● What you will do
Every line of the entries below from the one containing "if (bdict xs).get?" to the one containing "Claim_equal_iter_last_unique_py := by", both ends included, must be written out exactly. No other line belongs in the answer.

● Supplied data
-- pv_equiv track=rewrite | github.com/anujuniyal/college_virtual_assistant | app/services/weekly_report_analytics.py | _categorize_queries
-- ===== SOURCE A (Python) =====
-- from typing import Dict, List, Any
--
-- def _categorize_queries(queries: List[str]) -> Dict[str, int]:
--     """Simple categorization of queries based on keywords"""
--     categories = {
--         'fees': 0,
--         'results': 0,
--         'admission': 0,
--         'courses': 0,
--         'faculty': 0,
--         'general': 0
--     }
--
--     category_keywords = {
--         'fees': ['fee', 'payment', 'cost', 'fees', 'paid', 'due'],
--         'results': ['result', 'mark', 'grade', 'score', 'exam'],
--         'admission': ['admission', 'apply', 'join', 'enroll'],
--         'courses': ['course', 'subject', 'syllabus', 'curriculum'],
--         'faculty': ['teacher', 'professor', 'faculty', 'staff']
--     }
--
--     for query in queries:
--         query_lower = query.lower()
--         categorized = False
--
--         for category, keywords in category_keywords.items():
--             if any(keyword in query_lower for keyword in keywords):
--                 categories[category] += 1
--                 categorized = True
--                 break
--
--         if not categorized:
--             categories['general'] += 1
--
--     return categories
-- ===== SOURCE B (Python) =====
-- from typing import Dict, List
--
-- _PRIORITY = [
--     ('fees', ['fee', 'payment', 'cost', 'fees', 'paid', 'due']),
--     ('results', ['result', 'mark', 'grade', 'score', 'exam']),
--     ('admission', ['admission', 'apply', 'join', 'enroll']),
--     ('courses', ['course', 'subject', 'syllabus', 'curriculum']),
--     ('faculty', ['teacher', 'professor', 'faculty', 'staff']),
-- ]
--
--
-- def _categorize_queries(queries: List[str]) -> Dict[str, int]:
--     """Sieve: successively partition the query list by each category in
--     priority order; whatever survives every sieve is 'general'."""
--     remaining = [q.lower() for q in queries]
--     counts = {}
--     for cat, kws in _PRIORITY:
--         matched = [q for q in remaining if any(k in q for k in kws)]
--         remaining = [q for q in remaining if not any(k in q for k in kws)]
--         counts[cat] = len(matched)
--     counts['general'] = len(remaining)
--     return counts
-- ===== Notes on version B (the rewrite author's own statement) =====
-- stated objective: alternative
-- what changed: Inverts the loop nesting: instead of classifying each query with a per-query first-match scan and incrementing a counter dict, B runs a sieve over the category list, at each category partitioning the surviving query list into matched (counted) and unmatched (passed on), with the final survivors counted as 'general'.
import Mathlib
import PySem

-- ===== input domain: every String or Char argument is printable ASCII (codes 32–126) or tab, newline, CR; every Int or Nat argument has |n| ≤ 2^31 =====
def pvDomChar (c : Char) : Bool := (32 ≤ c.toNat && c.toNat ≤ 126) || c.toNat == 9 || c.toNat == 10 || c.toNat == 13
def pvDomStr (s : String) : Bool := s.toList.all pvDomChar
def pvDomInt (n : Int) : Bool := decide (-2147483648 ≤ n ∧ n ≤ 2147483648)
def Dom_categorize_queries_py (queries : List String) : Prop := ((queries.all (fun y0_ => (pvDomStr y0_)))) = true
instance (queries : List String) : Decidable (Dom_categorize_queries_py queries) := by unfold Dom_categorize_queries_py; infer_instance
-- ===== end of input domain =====

-- B replaces A's per-query first-match loop (mutable counter dict + categorized flag + break)
-- by a category-major sieve: for each category in priority order it partitions the surviving
-- lowercased query list into matched (counted) and unmatched (passed on); the final survivors
-- are 'general'. Objective: alternative (same cost, inverted loop nesting).

-- ===== PORT A =====
def aCategoryKeywords : List (String × List String) :=
  [("fees", ["fee", "payment", "cost", "fees", "paid", "due"]),
   ("results", ["result", "mark", "grade", "score", "exam"]),
   ("admission", ["admission", "apply", "join", "enroll"]),
   ("courses", ["course", "subject", "syllabus", "curriculum"]),
   ("faculty", ["teacher", "professor", "faculty", "staff"])]

-- the inner 'for category, keywords in …: if any(…): categories[category] += 1; break'
-- ('categories[category] += 1' is Dict.modify; the key is always present, so the default 0 is never read)
def aInner (ql : String) : List (String × List String) → PySem.Dict String Int →
    PySem.Dict String Int × Bool
  | [], cats => (cats, false)
  | (category, keywords) :: rest, cats =>
      if keywords.any (fun keyword => PySem.Str.isIn keyword ql) then
        (cats.modify category 0 (· + 1), true)
      else aInner ql rest cats

def categorize_queries_py (queries : List String) : List (String × Int) :=
  let categories : PySem.Dict String Int :=
    PySem.Dict.ofList [("fees", 0), ("results", 0), ("admission", 0),
                       ("courses", 0), ("faculty", 0), ("general", 0)]
  let final := queries.foldl (fun cats query =>
    let query_lower := PySem.Str.lower query
    let res := aInner query_lower aCategoryKeywords cats
    if res.2 then res.1 else res.1.modify "general" 0 (· + 1)) categories
  final.items

-- ===== PORT B =====
def bPriority : List (String × List String) :=
  [("fees", ["fee", "payment", "cost", "fees", "paid", "due"]),
   ("results", ["result", "mark", "grade", "score", "exam"]),
   ("admission", ["admission", "apply", "join", "enroll"]),
   ("courses", ["course", "subject", "syllabus", "curriculum"]),
   ("faculty", ["teacher", "professor", "faculty", "staff"])]

-- 'any(k in q for k in kws)'
def bMatches (kws : List String) (q : String) : Bool :=
  kws.any (fun k => PySem.Str.isIn k q)

def categorize_queries_py_alt (queries : List String) : List (String × Int) :=
  -- remaining = [q.lower() for q in queries]; counts = {}
  -- for cat, kws in _PRIORITY: matched/remaining partition; counts[cat] = len(matched)
  let st := bPriority.foldl
    (fun (st : PySem.Dict String Int × List String) p =>
      let matched := st.2.filter (fun q => bMatches p.2 q)
      let remaining := st.2.filter (fun q => !bMatches p.2 q)
      (st.1.insert p.1 (matched.length : Int), remaining))
    (PySem.Dict.empty, queries.map PySem.Str.lower)
  -- counts['general'] = len(remaining)
  (st.1.insert "general" (st.2.length : Int)).items

-- ===== PRECONDITION & SPEC =====
def Spec_categorize_queries_py (queries : List String) (out : List (String × Int)) : Prop := out = categorize_queries_py_alt queries
instance (queries : List String) (out : List (String × Int)) : Decidable (Spec_categorize_queries_py queries out) := by unfold Spec_categorize_queries_py; infer_instance

-- ===== CLAIM (what is proved, stated in full; the proofs are below) =====
def Claim_equal_categorize_queries_py : Prop := ∀ (queries : List String), Dom_categorize_queries_py queries → Spec_categorize_queries_py queries (categorize_queries_py queries)

-- ===== LEMMAS AND PROOFS =====

-- proof-side helpers: the first-match label of one query, and the six category names
def firstCat (q : String) : String :=
  let ql := PySem.Str.lower q
  if bMatches ["fee", "payment", "cost", "fees", "paid", "due"] ql then "fees"
  else if bMatches ["result", "mark", "grade", "score", "exam"] ql then "results"
  else if bMatches ["admission", "apply", "join", "enroll"] ql then "admission"
  else if bMatches ["course", "subject", "syllabus", "curriculum"] ql then "courses"
  else if bMatches ["teacher", "professor", "faculty", "staff"] ql then "faculty"
  else "general"

def catNames : List String :=
  ["fees", "results", "admission", "courses", "faculty", "general"]

def mkSix (v1 v2 v3 v4 v5 v6 : Int) : PySem.Dict String Int :=
  PySem.Dict.mk [("fees", v1), ("results", v2), ("admission", v3),
                 ("courses", v4), ("faculty", v5), ("general", v6)]

-- A's per-query step (inner loop with break, else 'general') increments exactly the firstCat label
lemma step_eq_modify (q : String) (d : PySem.Dict String Int) :
    (let query_lower := PySem.Str.lower q
     let res := aInner query_lower aCategoryKeywords d
     if res.2 then res.1 else res.1.modify "general" 0 (· + 1))
      = d.modify (firstCat q) 0 (· + 1) := by
  simp only [aCategoryKeywords, aInner, firstCat, bMatches]
  split_ifs <;> simp_all

lemma firstCat_mem (q : String) : firstCat q ∈ catNames := by
  simp only [firstCat]
  split_ifs <;> decide

lemma fold_modify_items (f : String → String) (qs : List String)
    (h : ∀ q, f q ∈ catNames) (v1 v2 v3 v4 v5 v6 : Int) :
    (qs.foldl (fun d q => d.modify (f q) 0 (· + 1)) (mkSix v1 v2 v3 v4 v5 v6)).items
      = [("fees", v1 + ((qs.map f).count "fees" : Int)),
         ("results", v2 + ((qs.map f).count "results" : Int)),
         ("admission", v3 + ((qs.map f).count "admission" : Int)),
         ("courses", v4 + ((qs.map f).count "courses" : Int)),
         ("faculty", v5 + ((qs.map f).count "faculty" : Int)),
         ("general", v6 + ((qs.map f).count "general" : Int))] := by
  induction qs generalizing v1 v2 v3 v4 v5 v6 with
  | nil => simp [mkSix]
  | cons q rest ih =>
      have hx : f q ∈ catNames := h q
      simp only [catNames, List.mem_cons, List.not_mem_nil, or_false] at hx
      rw [List.foldl_cons, List.map_cons]
      rcases hx with hx | hx | hx | hx | hx | hx <;> rw [hx] <;>
        [ rw [show (mkSix v1 v2 v3 v4 v5 v6).modify "fees" 0 (· + 1)
              = mkSix (v1 + 1) v2 v3 v4 v5 v6 from by
              simp [mkSix, PySem.Dict.modify, PySem.Dict.insert, PySem.Dict.contains,
                    PySem.Dict.get?, PySem.Dict.getD]];
          rw [show (mkSix v1 v2 v3 v4 v5 v6).modify "results" 0 (· + 1)
              = mkSix v1 (v2 + 1) v3 v4 v5 v6 from by
              simp [mkSix, PySem.Dict.modify, PySem.Dict.insert, PySem.Dict.contains,
                    PySem.Dict.get?, PySem.Dict.getD]];
          rw [show (mkSix v1 v2 v3 v4 v5 v6).modify "admission" 0 (· + 1)
              = mkSix v1 v2 (v3 + 1) v4 v5 v6 from by
              simp [mkSix, PySem.Dict.modify, PySem.Dict.insert, PySem.Dict.contains,
                    PySem.Dict.get?, PySem.Dict.getD]];
          rw [show (mkSix v1 v2 v3 v4 v5 v6).modify "courses" 0 (· + 1)
              = mkSix v1 v2 v3 (v4 + 1) v5 v6 from by
              simp [mkSix, PySem.Dict.modify, PySem.Dict.insert, PySem.Dict.contains,
                    PySem.Dict.get?, PySem.Dict.getD]];
          rw [show (mkSix v1 v2 v3 v4 v5 v6).modify "faculty" 0 (· + 1)
              = mkSix v1 v2 v3 v4 (v5 + 1) v6 from by
              simp [mkSix, PySem.Dict.modify, PySem.Dict.insert, PySem.Dict.contains,
                    PySem.Dict.get?, PySem.Dict.getD]];
          rw [show (mkSix v1 v2 v3 v4 v5 v6).modify "general" 0 (· + 1)
              = mkSix v1 v2 v3 v4 v5 (v6 + 1) from by
              simp [mkSix, PySem.Dict.modify, PySem.Dict.insert, PySem.Dict.contains,
                    PySem.Dict.get?, PySem.Dict.getD]]] <;>
        rw [ih] <;> simp <;> ring

-- ===== VERDICT (by name: the statement is the Claim_ definition above) =====
theorem categorize_queries_py_spec : Claim_equal_categorize_queries_py := by
  intro queries _
  unfold Spec_categorize_queries_py categorize_queries_py categorize_queries_py_alt
  -- A side: fold of per-query increments of the firstCat label
  have hstep : (fun (cats : PySem.Dict String Int) (query : String) =>
      let query_lower := PySem.Str.lower query
      let res := aInner query_lower aCategoryKeywords cats
      if res.2 then res.1 else res.1.modify "general" 0 (· + 1))
      = fun cats q => cats.modify (firstCat q) 0 (· + 1) :=
    funext fun cats => funext fun q => step_eq_modify q cats
  rw [hstep]
  rw [show (PySem.Dict.ofList [("fees", (0:Int)), ("results", 0), ("admission", 0),
        ("courses", 0), ("faculty", 0), ("general", 0)]) = mkSix 0 0 0 0 0 0 from by decide]
  rw [fold_modify_items firstCat queries firstCat_mem]
  -- B side: unfold the 5-step sieve over the literal priority list
  simp only [bPriority, List.foldl]
  simp only [PySem.Dict.empty, PySem.Dict.insert, PySem.Dict.contains,
             ← List.countP_eq_length_filter, List.countP_filter]
  simp
  refine ⟨?_, ?_, ?_, ?_, ?_, ?_⟩ <;>
    (rw [List.count_eq_countP, List.countP_map]
     refine List.countP_congr fun q _ => ?_
     simp only [Function.comp_apply, beq_iff_eq, firstCat]
     split_ifs <;> simp_all)
-- pv_equiv track=rewrite | github.com/ykodama/codingbat_python | lone_sum.py | lone_sum
-- ===== SOURCE A (Python) =====
-- def lone_sum(a, b, c):
-- 	n_sum = 0
-- 	nums = [a, b, c]
-- 	for i,n1 in enumerate(nums):
-- 		isSame = False
-- 		for j,n2 in enumerate(nums):
-- 			if i != j and n1 == n2:
-- 				isSame = True
-- 		if not isSame:
-- 			n_sum += n1
--
-- 	return n_sum
-- ===== SOURCE B (Python) =====
-- def lone_sum(a, b, c):
--     counts = {}
--     for n in (a, b, c):
--         counts[n] = counts.get(n, 0) + 1
--     return sum(v for v, cnt in counts.items() if cnt == 1)
-- ===== Notes on version B (the rewrite author's own statement) =====
-- stated objective: idiomatic
-- what changed: Replaces the nested O(n^2) duplicate-detection scan with a frequency dict built in one pass, then sums the distinct keys whose count is 1.
import Mathlib
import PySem

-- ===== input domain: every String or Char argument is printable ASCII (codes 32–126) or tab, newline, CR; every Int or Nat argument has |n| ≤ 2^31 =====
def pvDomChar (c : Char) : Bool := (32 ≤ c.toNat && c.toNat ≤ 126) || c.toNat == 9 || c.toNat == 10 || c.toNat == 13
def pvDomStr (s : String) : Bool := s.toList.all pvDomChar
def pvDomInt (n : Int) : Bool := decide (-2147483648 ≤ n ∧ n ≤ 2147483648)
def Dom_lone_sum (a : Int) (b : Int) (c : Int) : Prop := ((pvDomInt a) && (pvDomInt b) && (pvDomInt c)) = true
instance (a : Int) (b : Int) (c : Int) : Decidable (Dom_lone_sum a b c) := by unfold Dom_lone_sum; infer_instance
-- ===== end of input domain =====

-- B replaces A's nested duplicate-detection scan with a frequency dict plus one pass over its distinct entries (idiomatic; same cost at n=3).


-- ===== PORT A =====
def lone_sum (a : Int) (b : Int) (c : Int) : Int :=
  let nums : List Int := [a, b, c]
  (PySem.List.enumerate nums).foldl
    (fun n_sum (p : Int × Int) =>
      let isSame :=
        (PySem.List.enumerate nums).foldl
          (fun s (q : Int × Int) => if p.1 ≠ q.1 ∧ p.2 = q.2 then true else s) false
      if !isSame then n_sum + p.2 else n_sum)
    0

-- ===== PORT B =====
def lone_sum_alt (a : Int) (b : Int) (c : Int) : Int :=
  let counts : PySem.Dict Int Int :=
    [a, b, c].foldl (fun d n => d.insert n (d.getD n 0 + 1)) PySem.Dict.empty
  counts.items.foldl (fun s (p : Int × Int) => if p.2 = 1 then s + p.1 else s) 0

-- ===== PRECONDITION & SPEC =====
def Spec_lone_sum (a : Int) (b : Int) (c : Int) (out : Int) : Prop := out = lone_sum_alt a b c
instance (a : Int) (b : Int) (c : Int) (out : Int) : Decidable (Spec_lone_sum a b c out) := by unfold Spec_lone_sum; infer_instance

-- ===== CLAIM (what is proved, stated in full; the proofs are below) =====
def Claim_equal_lone_sum : Prop := ∀ (a : Int) (b : Int) (c : Int), Dom_lone_sum a b c → Spec_lone_sum a b c (lone_sum a b c)

-- ===== LEMMAS AND PROOFS =====

-- ===== VERDICT (by name: the statement is the Claim_ definition above) =====
theorem lone_sum_spec : Claim_equal_lone_sum := by
  intro a b c _
  unfold Spec_lone_sum lone_sum lone_sum_alt
  by_cases hab : a = b <;> by_cases hac : a = c <;> by_cases hbc : b = c <;>
    simp [PySem.List.enumerate, PySem.Dict.insert, PySem.Dict.getD, PySem.Dict.get?,
          PySem.Dict.empty, List.foldl, hab, hac, hbc,
          Ne.symm, beq_iff_eq]
-- pv_equiv track=rewrite | github.com/opencobra/optlang | optlang/interface/trackers/base.py | _iter_last_unique
-- ===== SOURCE A (Python) =====
-- def _iter_last_unique(iterable):
--     seen = set()
--     for pack in reversed(iterable):
--         obj = pack[0]
--         if obj in seen:
--             continue
--         yield pack
--         seen.add(obj)
--     iterable.clear()
-- ===== SOURCE B (Python) =====
-- def _iter_last_unique(iterable):
--     last_index = {}
--     for i, pack in enumerate(iterable):
--         last_index[pack[0]] = i
--     for i in range(len(iterable) - 1, -1, -1):
--         pack = iterable[i]
--         if last_index[pack[0]] == i:
--             yield pack
--     iterable.clear()
-- ===== Notes on version B (the rewrite author's own statement) =====
-- stated objective: alternative
-- what changed: Replaced the single reverse pass with a growing seen-set by a two-phase decomposition: a forward enumerate pass builds a last-occurrence index table, then a reverse index loop yields exactly the packs whose index equals their key's last occurrence.
import Mathlib
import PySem

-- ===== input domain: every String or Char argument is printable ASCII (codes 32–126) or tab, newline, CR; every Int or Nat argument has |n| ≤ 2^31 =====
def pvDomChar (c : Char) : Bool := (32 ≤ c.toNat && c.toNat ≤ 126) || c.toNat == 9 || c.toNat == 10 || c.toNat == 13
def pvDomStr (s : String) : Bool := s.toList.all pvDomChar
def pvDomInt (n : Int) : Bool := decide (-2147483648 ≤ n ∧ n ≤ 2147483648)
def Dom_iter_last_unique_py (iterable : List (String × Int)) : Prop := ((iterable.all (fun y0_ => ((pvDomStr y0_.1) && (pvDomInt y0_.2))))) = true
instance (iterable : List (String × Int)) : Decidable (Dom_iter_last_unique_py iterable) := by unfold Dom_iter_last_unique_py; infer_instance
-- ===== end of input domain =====

-- B replaces A's single reverse pass with a growing seen-set by a two-phase decomposition (forward pass
-- building a last-occurrence index table, then a reverse filtering loop); equivalence is about the returned
-- sequence — both A and B consume the iterator fully and clear the argument list at the end.


-- ===== PORT A =====
-- seen = set(); for pack in reversed(iterable): obj = pack[0]; if obj in seen: continue; yield pack; seen.add(obj)
def iter_last_unique_py (iterable : List (String × Int)) : List (String × Int) :=
  (iterable.reverse.foldl
    (fun (st : List (String × Int) × PySem.Set String) pack =>
      if st.2.contains pack.1 then st
      else (st.1 ++ [pack], PySem.Set.add st.2 pack.1))
    ([], PySem.Set.empty)).1

-- ===== PORT B =====
-- forward enumerate pass builds last_index; reverse index loop yields iterable[i] when last_index[pack[0]] == i
def iter_last_unique_py_alt (iterable : List (String × Int)) : List (String × Int) :=
  let lastIdx : PySem.Dict String Int :=
    (PySem.List.enumerate iterable 0).foldl (fun d p => d.insert p.2.1 p.1) PySem.Dict.empty
  (PySem.List.pyRange ((iterable.length : Int) - 1) (-1) (-1)).foldl
    (fun acc i =>
      let pack := PySem.List.pyGetD iterable i ("", 0)
      if lastIdx.get? pack.1 == some i then acc ++ [pack] else acc) []

-- ===== PRECONDITION & SPEC =====
def Spec_iter_last_unique_py (iterable : List (String × Int)) (out : List (String × Int)) : Prop := out = iter_last_unique_py_alt iterable
instance (iterable : List (String × Int)) (out : List (String × Int)) : Decidable (Spec_iter_last_unique_py iterable out) := by unfold Spec_iter_last_unique_py; infer_instance

-- ===== CLAIM (what is proved, stated in full; the proofs are below) =====
def Claim_equal_iter_last_unique_py : Prop := ∀ (iterable : List (String × Int)), Dom_iter_last_unique_py iterable → Spec_iter_last_unique_py iterable (iter_last_unique_py iterable)

-- ===== LEMMAS AND PROOFS =====

/-- A's loop body as a recursion: keep each element whose key was not yet seen. -/
def keepA : List (String × Int) → PySem.Set String → List (String × Int)
  | [], _ => []
  | p :: r, s => if s.contains p.1 then keepA r s else p :: keepA r (PySem.Set.add s p.1)

/-- Common specification: the elements whose key does not occur again later, in order. -/
def lastG : List (String × Int) → List (String × Int)
  | [] => []
  | p :: r => if p.1 ∈ r.map (·.1) then lastG r else p :: lastG r

theorem foldA_eq_keepA (l : List (String × Int)) (out : List (String × Int)) (s : PySem.Set String) :
    (l.foldl
      (fun (st : List (String × Int) × PySem.Set String) pack =>
        if st.2.contains pack.1 then st
        else (st.1 ++ [pack], PySem.Set.add st.2 pack.1)) (out, s)).1 = out ++ keepA l s := by
  induction l generalizing out s with
  | nil => simp [keepA]
  | cons p r ih =>
    rw [List.foldl_cons]
    cases hc : PySem.Set.contains s p.1
    · simp only [keepA, hc, Bool.false_eq_true, if_false]
      rw [ih]; simp
    · simp only [keepA, hc, if_true]
      exact ih out s

theorem keepA_append (l : List (String × Int)) (p : String × Int) (s : PySem.Set String) :
    keepA (l ++ [p]) s =
      keepA l s ++ (if p.1 ∈ s ∨ p.1 ∈ l.map (·.1) then [] else [p]) := by
  induction l generalizing s with
  | nil => by_cases h : p.1 ∈ s <;> simp [keepA, h]
  | cons q r ih =>
    by_cases hq : q.1 ∈ s
    · simp [keepA, hq, ih]
      split_ifs <;> simp_all
    · simp [keepA, hq, ih]
      split_ifs <;> simp_all

theorem keepA_reverse_eq (xs : List (String × Int)) :
    keepA xs.reverse PySem.Set.empty = (lastG xs).reverse := by
  induction xs with
  | nil => simp [keepA, lastG]
  | cons p r ih =>
    rw [List.reverse_cons, keepA_append, ih, lastG]
    by_cases h : p.1 ∈ r.map (·.1)
    · simp [h, PySem.Set.empty]
    · simp [h, PySem.Set.empty]

theorem lastG_append (l : List (String × Int)) (p : String × Int) :
    lastG (l ++ [p]) = (lastG l).filter (fun q => !(q.1 == p.1)) ++ [p] := by
  induction l with
  | nil => simp [lastG]
  | cons q r ih =>
    simp only [List.cons_append, lastG, List.map_append, ih]
    by_cases h2 : q.1 = p.1
    · split_ifs <;> simp_all
    · by_cases h1 : q.1 ∈ r.map (·.1) <;> simp [h1, h2]

/-- B's last-index table. -/
def bdict (xs : List (String × Int)) : PySem.Dict String Int :=
  (PySem.List.enumerate xs 0).foldl (fun d p => d.insert p.2.1 p.1) PySem.Dict.empty

/-- B's reverse loop, read forwards: indices kept by the last-index test, as a filter-map. -/
def FB (xs : List (String × Int)) (d : PySem.Dict String Int) : List (String × Int) :=
  ((List.range xs.length).filter
      (fun j => d.get? (xs.getD j ("", 0)).1 == some (j : Int))).map
    (fun j => xs.getD j ("", 0))

theorem bdict_append (xs : List (String × Int)) (p : String × Int) :
    bdict (xs ++ [p]) = (bdict xs).insert p.1 (xs.length : Int) := by
  unfold bdict
  rw [PySem.List.enumerate_append, List.foldl_append]
  simp [PySem.List.enumerate]

theorem FB_append (xs : List (String × Int)) (p : String × Int) :
    FB (xs ++ [p]) (bdict (xs ++ [p])) =
      (FB xs (bdict xs)).filter (fun q => !(q.1 == p.1)) ++ [p] := by
  rw [bdict_append]
  unfold FB
  rw [List.length_append, List.length_singleton, List.range_succ, List.filter_append,
    List.map_append, List.filter_map, List.filter_filter]
  simp only [Function.comp]
  congr 1
  · rw [show (List.range xs.length).filter
        (fun j => (((bdict xs).insert p.1 (xs.length : Int)).get?
            ((xs ++ [p]).getD j ("", 0)).1 == some (j : Int)))
        = (List.range xs.length).filter
        (fun a => (!(xs.getD a ("", 0)).1 == p.1) &&
            ((bdict xs).get? (xs.getD a ("", 0)).1 == some (a : Int))) from
      List.filter_congr ?_]
    · apply List.map_congr_left
      intro j hj
      simp only [List.mem_filter, List.mem_range] at hj
      rw [List.getD_append _ _ _ _ hj.1]
    · intro j hj
      simp only [List.mem_range] at hj
      rw [List.getD_append _ _ _ _ hj, PySem.Dict.get?_insert]
      simp only [List.getD]
      by_cases hk : (xs[j]?.getD ("", 0)).1 = p.1
      · simp [hk]
        omega
      · simp [hk]
  · simp [PySem.Dict.get?_insert_self]

theorem FB_eq_lastG (xs : List (String × Int)) : FB xs (bdict xs) = lastG xs := by
  induction xs using List.reverseRecOn with
  | nil => simp [FB, lastG]
  | append_singleton xs p ih => rw [FB_append, ih, lastG_append]

theorem B_eq (xs : List (String × Int)) :
    iter_last_unique_py_alt xs = (lastG xs).reverse := by
  rw [← FB_eq_lastG]
  show (PySem.List.pyRange ((xs.length : Int) - 1) (-1) (-1)).foldl
    (fun acc i =>
      if (bdict xs).get? (PySem.List.pyGetD xs i ("", 0)).1 == some i then
        acc ++ [PySem.List.pyGetD xs i ("", 0)] else acc) [] = (FB xs (bdict xs)).reverse
  rw [show PySem.List.pyRange ((xs.length : Int) - 1) (-1) (-1)
      = (PySem.List.pyRange 0 (xs.length : Int) 1).reverse from by
    rw [PySem.List.pyRange_neg_one_eq_reverse]; norm_num]
  rw [PySem.List.foldl_append_if]
  rw [List.filter_reverse, List.map_reverse]
  rw [List.nil_append]
  congr 1
  unfold FB
  rw [PySem.List.pyRange_zero_natCast]
  rw [List.filter_map, List.map_map]
  simp [Function.comp_def]

-- ===== VERDICT (by name: the statement is the Claim_ definition above) =====
theorem iter_last_unique_py_spec : Claim_equal_iter_last_unique_py := by
  intro xs _
  show iter_last_unique_py xs = iter_last_unique_py_alt xs
  rw [iter_last_unique_py, foldA_eq_keepA, B_eq, keepA_reverse_eq, List.nil_append]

● Solution to this task
      if (bdict xs).get? (PySem.List.pyGetD xs i ("", 0)).1 == some i then
        acc ++ [PySem.List.pyGetD xs i ("", 0)] else acc) [] = (FB xs (bdict xs)).reverse
  rw [show PySem.List.pyRange ((xs.length : Int) - 1) (-1) (-1)
      = (PySem.List.pyRange 0 (xs.length : Int) 1).reverse from by
    rw [PySem.List.pyRange_neg_one_eq_reverse]; norm_num]
  rw [PySem.List.foldl_append_if]
  rw [List.filter_reverse, List.map_reverse]
  rw [List.nil_append]
  congr 1
  unfold FB
  rw [PySem.List.pyRange_zero_natCast]
  rw [List.filter_map, List.map_map]
  simp [Function.comp_def]

-- ===== VERDICT (by name: the statement is the Claim_ definition above) =====
theorem iter_last_unique_py_spec : Claim_equal_iter_last_unique_py := by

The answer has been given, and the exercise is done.